Greatest hits album by Mai Kuraki
- Released: November 12, 2014
- Genre: Pop, R&B
- Length: Disc 1: 68:26 Disc 2: 63:27
- Label: Northern Music
- Producer: Mai Kuraki (Executive producer), Daiko Nagato,

Mai Kuraki chronology
| Mai Kuraki Symphonic Collection in Moscow (2012) | Mai Kuraki Best 151A: Love & Hope (2014) | Smile (2017) |

Singles from Mai Kuraki Best 151A: Love & Hope
- "Anata ga Irukara" Released: April 11, 2011; "Koi ni Koishite" Released: August 15, 2012; "Special Morning Day to You" Released: August 15, 2012; "Try Again" Released: February 6, 2013; "Wake Me Up" Released: February 26, 2014; "Muteki na Heart" Released: August 27, 2014; "Stand by You" Released: August 27, 2014;

= Mai Kuraki Best 151A: Love & Hope =

Mai Kuraki Best 151A: Love & Hope is the third greatest hits album released by the Japanese singer Mai Kuraki.
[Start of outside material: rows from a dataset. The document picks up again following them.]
-- pv_equiv track=rewrite | github.com/horowitz-lab/photon-counting | photonCommTrial.py | bytesToList
-- ===== SOURCE A (Python) =====
-- def bytesToList(bStr):
--     dList = []
--     curVal = 0
--     #iterate through the bytes, accumulating a value in curVal
--     for b in bStr:
--         #if carriage return, the number has ended
--         if b == 13:
--             dList.append(curVal)
--             curVal = 0
--         #else, take 10 times the current value, and add the next number
--         #ascii - 48 is the numerical value
--         else:
--             curVal = curVal * 10 + b - 48
--
--     return dList
-- ===== SOURCE B (Python) =====
-- def bytesToList(bStr):
--     # split-then-fold: first split the byte stream on CR (13) into the
--     # segments before each CR, then decode each segment independently.
--     parts = []
--     cur = []
--     for b in bStr:
--         if b == 13:
--             parts.append(cur)
--             cur = []
--         else:
--             cur.append(b)
--     out = []
--     for part in parts:
--         v = 0
--         for b in part:
--             v = v * 10 + b - 48
--         out.append(v)
--     return out
-- ===== Notes on version B (the rewrite author's own statement) =====
-- stated objective: alternative
-- what changed: B decomposes the task into two passes: first split the byte stream on CR (13) into segments, then decode each segment with an independent base-10 fold, instead of A's single pass threading one running accumulator that is reset on each CR.
import Mathlib
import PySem

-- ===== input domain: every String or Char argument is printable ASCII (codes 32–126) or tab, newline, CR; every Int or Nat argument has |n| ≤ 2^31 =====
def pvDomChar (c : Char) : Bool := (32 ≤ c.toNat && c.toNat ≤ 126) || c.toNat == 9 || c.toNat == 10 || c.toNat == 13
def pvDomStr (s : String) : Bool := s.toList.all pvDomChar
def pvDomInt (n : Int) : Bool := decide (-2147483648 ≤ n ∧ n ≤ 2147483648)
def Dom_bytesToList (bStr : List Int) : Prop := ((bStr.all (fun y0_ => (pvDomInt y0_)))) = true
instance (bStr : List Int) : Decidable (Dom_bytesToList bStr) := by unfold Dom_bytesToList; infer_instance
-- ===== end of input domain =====

-- B splits the byte stream on CR (13) into segments first and then decodes each
-- segment with an independent base-10 fold, instead of A's single-pass running
-- accumulator reset on each CR (objective: alternative decomposition, same cost).


-- ===== PORT A =====
-- single pass: accumulate curVal, append and reset on each 13
def bytesToList (bStr : List Int) : List Int :=
  (bStr.foldl
    (fun (st : List Int × Int) b =>
      if b == 13 then (st.1 ++ [st.2], 0)
      else (st.1, st.2 * 10 + b - 48))
    ([], 0)).1

-- ===== PORT B =====
-- pass 1: split the stream on 13 into the segments before each 13
def pvSplitCR (bStr : List Int) : List (List Int) :=
  (bStr.foldl
    (fun (st : List (List Int) × List Int) b =>
      if b == 13 then (st.1 ++ [st.2], [])
      else (st.1, st.2 ++ [b]))
    ([], [])).1

-- pass 2: decode one segment as a base-10 value
def pvDecode (part : List Int) : Int :=
  part.foldl (fun v b => v * 10 + b - 48) 0

def bytesToList_alt (bStr : List Int) : List Int :=
  (pvSplitCR bStr).map pvDecode

-- ===== PRECONDITION & SPEC =====
def Spec_bytesToList (bStr : List Int) (out : List Int) : Prop := out = bytesToList_alt bStr
instance (bStr : List Int) (out : List Int) : Decidable (Spec_bytesToList bStr out) := by unfold Spec_bytesToList; infer_instance

-- ===== CLAIM (what is proved, stated in full; the proofs are below) =====
def Claim_equal_bytesToList : Prop := ∀ (bStr : List Int), Dom_bytesToList bStr → Spec_bytesToList bStr (bytesToList bStr)

-- ===== LEMMAS AND PROOFS =====
lemma pvDecode_concat (cur : List Int) (b : Int) :
    pvDecode (cur ++ [b]) = pvDecode cur * 10 + b - 48 := by
  simp [pvDecode]

lemma pv_main (xs : List Int) : ∀ (parts : List (List Int)) (cur : List Int),
    (xs.foldl
      (fun (st : List Int × Int) b =>
        if b == 13 then (st.1 ++ [st.2], 0)
        else (st.1, st.2 * 10 + b - 48))
      (parts.map pvDecode, pvDecode cur)).1
    = ((xs.foldl
        (fun (st : List (List Int) × List Int) b =>
          if b == 13 then (st.1 ++ [st.2], [])
          else (st.1, st.2 ++ [b]))
        (parts, cur)).1).map pvDecode := by
  induction xs with
  | nil => intro parts cur; simp
  | cons b xs ih =>
    intro parts cur
    by_cases h : b = 13
    · subst h
      simpa [pvDecode] using ih (parts ++ [cur]) []
    · simpa [h, ← pvDecode_concat] using ih parts (cur ++ [b])

-- ===== VERDICT (by name: the statement is the Claim_ definition above) =====
theorem bytesToList_spec : Claim_equal_bytesToList := by
  intro bStr _
  show bytesToList bStr = bytesToList_alt bStr
  have := pv_main bStr [] []
  simpa [bytesToList, bytesToList_alt, pvSplitCR, pvDecode] using this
It was released on 12 November 2014 on the Northern Music label.

==Background==
The title of album (151A) means "15th anniversary one word thank you".

The album includes six previously released singles, from Koi no Koishite to Stand by you. It is divided into two parts: Love, which contains mix of Kuraki's ballad songs, and Hope, which contains a mix of Kuraki's dance songs.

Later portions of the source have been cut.